■ **TASK DESCRIPTION**:
Lines in which "None" appears should be pulled from the data below.
=== MATERIAL FOR THE TASK ===
-- pv_equiv track=rewrite | github.com/smirfanshah/Blind75 | CodeSignal-InterviewPrac.py | solution11
-- ===== SOURCE A (Python) =====
-- import math
--
-- def concat_values(array):
--     return ''.join(map(str,array))
--
-- def solution11(array1, array2):
--     """You are given two arrays of equal length. Your task is to find a rotation of the first array that minimizes the manhattan distance(sum of absolute differences between corresponding elements of the two arrays). If multiple rotations yield the same minimum sum, return the rotation that results in the smallest concatenated value when the elements are joined together as strings.:"""
--     size= len(array1)
--     best_score= math.inf
--     best_rotation= None
--     for i in range(size):
--         score =0
--         for j in range(size):
--             score+= abs(array1[j-i]-array2[j])
--
--         rotated = array1[-i:]+array1[:-i] if i!=0 else array1
--
--         if score<best_score or (score==best_score and concat_values(rotated)<concat_values(best_rotation)):
--              best_score=score
--              best_rotation = rotated
--
--     return best_rotation, best_score
-- ===== SOURCE B (Python) =====
-- def concat_values(array):
--     return ''.join(map(str, array))
--
--
-- def rotation(array1, i):
--     n = len(array1)
--     doubled = array1 + array1
--     return doubled[n - i: 2 * n - i]
--
--
-- def solution11(array1, array2):
--     """Scatter each element pair's cost |array1[k]-array2[j]| into a table of
--     scores indexed by the shift (j-k) % n, then select the best shift in two
--     passes: the minimal table entry, and among shifts reaching it the rotation
--     with the smallest concatenated string (first one wins ties)."""
--     n = len(array1)
--     scores = [0] * n
--     for k in range(n):
--         x = array1[k]
--         for j in range(n):
--             scores[(j - k) % n] += abs(x - array2[j])
--     best_score = min(scores)
--     best_rotation = min((rotation(array1, i) for i in range(n) if scores[i] == best_score),
--                         key=concat_values)
--     return best_rotation, best_score
-- ===== Notes on version B (the rewrite author's own statement) =====
-- stated objective: alternative
-- what changed: B replaces A's per-rotation scoring loop and online best/tie tracking by a shift-indexed score table filled pair-major (each |array1[k]-array2[j]| is scattered into bucket (j-k)%n) followed by two separate selection passes: min over the table, then min-by-concatenated-string over the argmin shifts.
-- outside the precondition, e.g. on solution11([], []): A returns (None, inf), B raises ValueError; on solution11([1, 2], [5]): A raises IndexError, B raises IndexError
import Mathlib
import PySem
===
■ **RESPONSE**:
--     best_rotation= None
-- outside the precondition, e.g. on solution11([], []): A returns (None, inf), B raises ValueError; on solution11([1, 2], [5]): A raises IndexError, B raises IndexError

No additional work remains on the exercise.